Stored data entries
theorem pvReplacePos (old new l : List Char) (hold : old ≠ [])
    (h : old.isPrefixOf l = true) :
    PySem.Chars.replace l old new
      = new ++ PySem.Chars.replace (l.drop old.length) old new := by
  cases l with
  | nil =>
    cases old with
    | nil => exact absurd rfl hold
    | cons a b => simp [List.isPrefixOf] at h
  | cons c t =>
    have holdlen : 1 ≤ old.length := by
      cases old with
      | nil => exact absurd rfl hold
      | cons a b => simp
    rw [pvReplaceEq _ _ _ hold, pvReplaceEq _ _ _ hold]
    simp only [List.length_cons]
    rw [PySem.Chars.replace.go]
    simp only [h, if_pos]
    have hdl : (List.drop old.length (c :: t)).length ≤ t.length := by simp; omega
    rw [pvGoSpec old new hold t.length _ hdl t.length (List.drop old.length (c :: t)).length
        (new.reverse ++ []) hdl (le_refl _)]
    simp

theorem pvReplaceStep (old new : List Char) (c : Char) (t : List Char) (hold : old ≠ [])
    (h : old.isPrefixOf (c :: t) = false) :
    PySem.Chars.replace (c :: t) old new = c :: PySem.Chars.replace t old new := by
  rw [pvReplaceEq _ _ _ hold, pvReplaceEq _ _ _ hold]
  simp only [List.length_cons]
  rw [PySem.Chars.replace.go]
  simp only [h]
  rw [pvGoSpec old new hold t.length t (le_refl _) t.length t.length [c] (le_refl _) (le_refl _)]
  simp

theorem pvReplaceId (old new : List Char) (hold : old ≠ []) :
    ∀ l, ¬ old <:+: l → PySem.Chars.replace l old new = l := by
  intro l
  induction l with
  | nil => intro _; exact pvReplaceNil old new hold
  | cons c t ih =>
    intro hinf
    have hp : old.isPrefixOf (c :: t) = false := by
      rw [Bool.eq_false_iff]
      intro hcon
      exact hinf (List.IsPrefix.isInfix (List.isPrefixOf_iff_prefix.mp hcon))
    rw [pvReplaceStep old new c t hold hp]
    rw [ih (fun hi => hinf (hi.trans (List.infix_cons_iff.mpr (Or.inr (List.infix_refl t)))))]

theorem pvXchars : "PersonX".toList = ['P','e','r','s','o','n','X'] := rfl
theorem pvYchars : "PersonY".toList = ['P','e','r','s','o','n','Y'] := rfl
theorem pvAchars : "Someone_A".toList = ['S','o','m','e','o','n','e','_','A'] := rfl
theorem pvXne : "PersonX".toList ≠ [] := by rw [pvXchars]; simp
theorem pvYne : "PersonY".toList ≠ [] := by rw [pvYchars]; simp

-- if a nonempty suffix of "PersonY" is a prefix of replace l "PersonX" "Someone_A",
-- it already was a prefix of l
theorem pvSuffixY :
    ∀ (n : Nat) (l : List Char), l.length ≤ n → ∀ (j : Nat), 1 ≤ j → j ≤ 6 →
      (("PersonY".toList.drop j).isPrefixOf
          (PySem.Chars.replace l "PersonX".toList "Someone_A".toList)) = true →
      (("PersonY".toList.drop j).isPrefixOf l) = true := by
  intro n
  induction n with
  | zero =>
    intro l hl j hj1 hj h
    have : l = [] := List.eq_nil_of_length_eq_zero (Nat.le_zero.mp hl)
    subst this
    rw [pvReplaceNil _ _ pvXne] at h
    interval_cases j <;> simp [pvYchars] at h
  | succ n ih =>
    intro l hl j hj1 hj h
    cases l with
    | nil =>
      rw [pvReplaceNil _ _ pvXne] at h
      interval_cases j <;> simp [pvYchars] at h
    | cons c t =>
      by_cases hp : ("PersonX".toList).isPrefixOf (c :: t) = true
      · rw [pvReplacePos _ _ _ pvXne hp, pvAchars] at h
        interval_cases j <;> simp [pvYchars, List.isPrefixOf] at h
      · rw [pvReplaceStep _ _ _ _ pvXne (Bool.eq_false_iff.mpr hp)] at h
        have htl : t.length ≤ n := by simp at hl; omega
        interval_cases j
        all_goals (
          rw [pvYchars] at h ⊢
          simp only [List.drop, List.isPrefixOf] at h ⊢
          obtain ⟨hc, hrest⟩ := Bool.and_eq_true_iff.mp h
          refine Bool.and_eq_true_iff.mpr ⟨hc, ?_⟩)
        · simpa using ih t htl 2 (by omega) (by omega) (by simpa [pvYchars] using hrest)
        · simpa using ih t htl 3 (by omega) (by omega) (by simpa [pvYchars] using hrest)
        · simpa using ih t htl 4 (by omega) (by omega) (by simpa [pvYchars] using hrest)
        · simpa using ih t htl 5 (by omega) (by omega) (by simpa [pvYchars] using hrest)
        · simpa using ih t htl 6 (by omega) (by omega) (by simpa [pvYchars] using hrest)
        · simp

-- stepping the Y-replacement over a prepended "Someone_A"
theorem pvStepOverA (w : List Char) :
    PySem.Chars.replace ("Someone_A".toList ++ w) "PersonY".toList "Someone_B".toList
      = "Someone_A".toList ++ PySem.Chars.replace w "PersonY".toList "Someone_B".toList := by
  rw [pvAchars]
  simp only [List.cons_append, List.nil_append]
  repeat rw [pvReplaceStep _ _ _ _ pvYne (by simp [pvYchars, List.isPrefixOf])]

-- stepping the X-replacement over a prepended "PersonY"
theorem pvStepOverY (w : List Char) :
    PySem.Chars.replace ("PersonY".toList ++ w) "PersonX".toList "Someone_A".toList
      = "PersonY".toList ++ PySem.Chars.replace w "PersonX".toList "Someone_A".toList := by
  rw [pvYchars]
  simp only [List.cons_append, List.nil_append]
  rw [pvReplaceStep _ _ _ _ pvXne (by simp [pvXchars, List.isPrefixOf])]
  repeat rw [pvReplaceStep _ _ _ _ pvXne (by simp [pvXchars, List.isPrefixOf])]

theorem pvMain : ∀ (n : Nat) (cs : List Char), cs.length ≤ n →
    PySem.Chars.replace (PySem.Chars.replace cs "PersonX".toList "Someone_A".toList)
      "PersonY".toList "Someone_B".toList = pvScanB cs := by
  intro n
  induction n with
  | zero =>
    intro cs hl
    have : cs = [] := List.eq_nil_of_length_eq_zero (Nat.le_zero.mp hl)
    subst this
    rw [pvReplaceNil _ _ pvXne, pvReplaceNil _ _ pvYne, pvScanB]
  | succ n ih =>
    intro cs hl
    cases cs with
    | nil => rw [pvReplaceNil _ _ pvXne, pvReplaceNil _ _ pvYne, pvScanB]
    | cons c t =>
      rw [pvScanB]
      by_cases hX : ("PersonX".toList).isPrefixOf (c :: t) = true
      · have htake : List.take 7 (c :: t) = "PersonX".toList :=
          by have h7 := (List.prefix_iff_eq_take.mp (List.isPrefixOf_iff_prefix.mp hX)).symm
             rwa [show ("PersonX".toList).length = 7 from rfl] at h7
        rw [pvReplacePos _ _ _ pvXne hX, pvStepOverA]
        simp only [htake, if_pos]
        have hdl : (List.drop ("PersonX".toList).length (c :: t)).length ≤ n := by
          rw [pvXchars]; simp at hl ⊢; omega
        rw [ih _ hdl]
        have : List.drop ("PersonX".toList).length (c :: t) = t.drop 6 := by
          rw [pvXchars]; rfl
        rw [this]
      · have htakeX : ¬ (List.take 7 (c :: t) = "PersonX".toList) := by
          intro hcon
          exact hX (List.isPrefixOf_iff_prefix.mpr
            (List.prefix_iff_eq_take.mpr (by rw [show ("PersonX".toList).length = 7 from rfl, ← hcon])))
        simp only [htakeX, if_false]
        by_cases hY : ("PersonY".toList).isPrefixOf (c :: t) = true
        · have hpre := List.isPrefixOf_iff_prefix.mp hY
          obtain ⟨u, hu⟩ := hpre
          have htake : List.take 7 (c :: t) = "PersonY".toList :=
            by have h7 := (List.prefix_iff_eq_take.mp (List.isPrefixOf_iff_prefix.mp hY)).symm
               rwa [show ("PersonY".toList).length = 7 from rfl] at h7
          simp only [htake, if_pos]
          rw [← hu, pvStepOverY]
          rw [pvReplacePos _ _ _ pvYne (List.isPrefixOf_iff_prefix.mpr (List.prefix_append _ _))]
          rw [List.drop_left]
          have hun : u.length ≤ n := by
            have h7 := congrArg List.length hu
            simp [pvYchars] at h7
            simp at hl; omega
          rw [ih _ hun]
          have : t.drop 6 = u := by
            have : List.drop 7 (c :: t) = u := by
              rw [← hu]; exact List.drop_left' (show ("PersonY".toList).length = 7 from rfl)
            simpa using this
          rw [this]
        · have htakeY : ¬ (List.take 7 (c :: t) = "PersonY".toList) := by
            intro hcon
            exact hY (List.isPrefixOf_iff_prefix.mpr
              (List.prefix_iff_eq_take.mpr (by rw [show ("PersonY".toList).length = 7 from rfl, ← hcon])))
          simp only [htakeY, if_false]
          rw [pvReplaceStep _ _ _ _ pvXne (Bool.eq_false_iff.mpr hX)]
          have htl : t.length ≤ n := by simp at hl; omega
          have hY2 : ("PersonY".toList).isPrefixOf
              (c :: PySem.Chars.replace t "PersonX".toList "Someone_A".toList) = false := by
            rw [Bool.eq_false_iff]
            intro hcon
            apply hY
            rw [pvYchars] at hcon ⊢
            simp only [List.isPrefixOf] at hcon ⊢
            obtain ⟨hc, hrest⟩ := Bool.and_eq_true_iff.mp hcon
            refine Bool.and_eq_true_iff.mpr ⟨hc, ?_⟩
            have := pvSuffixY n t htl 1 (by omega) (by omega) (by rw [pvYchars]; simpa using hrest)
            rw [pvYchars] at this
            simpa using this
          rw [pvReplaceStep _ _ _ _ pvYne hY2, ih _ htl]

theorem pvGuard (o nw s : String) (ho : o.toList ≠ []) :
    (if PySem.Str.isIn o s then PySem.Str.replace s o nw else s) = PySem.Str.replace s o nw := by
  by_cases h : PySem.Str.isIn o s = true
  · rw [if_pos h]
  · have hfalse : PySem.Str.isIn o s = false := Bool.eq_false_iff.mpr h
    rw [hfalse]
    simp only [Bool.false_eq_true, if_false]
    rw [PySem.Str.isIn_eq] at hfalse
    have hlist : PySem.Chars.replace s.toList o.toList nw.toList = s.toList :=
      pvReplaceId _ _ ho _ ((PySem.Chars.isIn_eq_false_iff _ _).mp hfalse)
    rw [PySem.Str.replace, hlist, String.ofList_toList]

-- ===== VERDICT (by name: the statement is the Claim_ definition above) =====
theorem replace_person_x_spec : Claim_equal_replace_person_x := by
  intro row _
  unfold Spec_replace_person_x replace_person_x replace_person_x_alt
  simp only [List.foldl]
  rw [pvGuard _ _ _ pvYne, pvGuard _ _ _ pvXne]
  rw [show ((PySem.List.index? ["PersonX", "PersonY"] "PersonX").bind
        (fun i => PySem.List.pyGet? ["Someone_A", "Someone_B"] (Int.ofNat i))).getD ""
      = "Someone_A" from rfl]
  rw [show ((PySem.List.index? ["PersonX", "PersonY"] "PersonY").bind
        (fun i => PySem.List.pyGet? ["Someone_A", "Someone_B"] (Int.ofNat i))).getD ""
      = "Someone_B" from rfl]
  rw [PySem.Str.replace, PySem.Str.toList_replace,
      pvMain row.toList.length row.toList (le_refl _)]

* Requirement
Reproduce only the lines running from the one that contains "theorem replace_person_x_spec : Claim_equal_replace_person_x" to the last line of the records.

* Output for this task
theorem replace_person_x_spec : Claim_equal_replace_person_x := by
  intro row _
  unfold Spec_replace_person_x replace_person_x replace_person_x_alt
  simp only [List.foldl]
  rw [pvGuard _ _ _ pvYne, pvGuard _ _ _ pvXne]
  rw [show ((PySem.List.index? ["PersonX", "PersonY"] "PersonX").bind
        (fun i => PySem.List.pyGet? ["Someone_A", "Someone_B"] (Int.ofNat i))).getD ""
      = "Someone_A" from rfl]
  rw [show ((PySem.List.index? ["PersonX", "PersonY"] "PersonY").bind
        (fun i => PySem.List.pyGet? ["Someone_A", "Someone_B"] (Int.ofNat i))).getD ""
      = "Someone_B" from rfl]
  rw [PySem.Str.replace, PySem.Str.toList_replace,
      pvMain row.toList.length row.toList (le_refl _)]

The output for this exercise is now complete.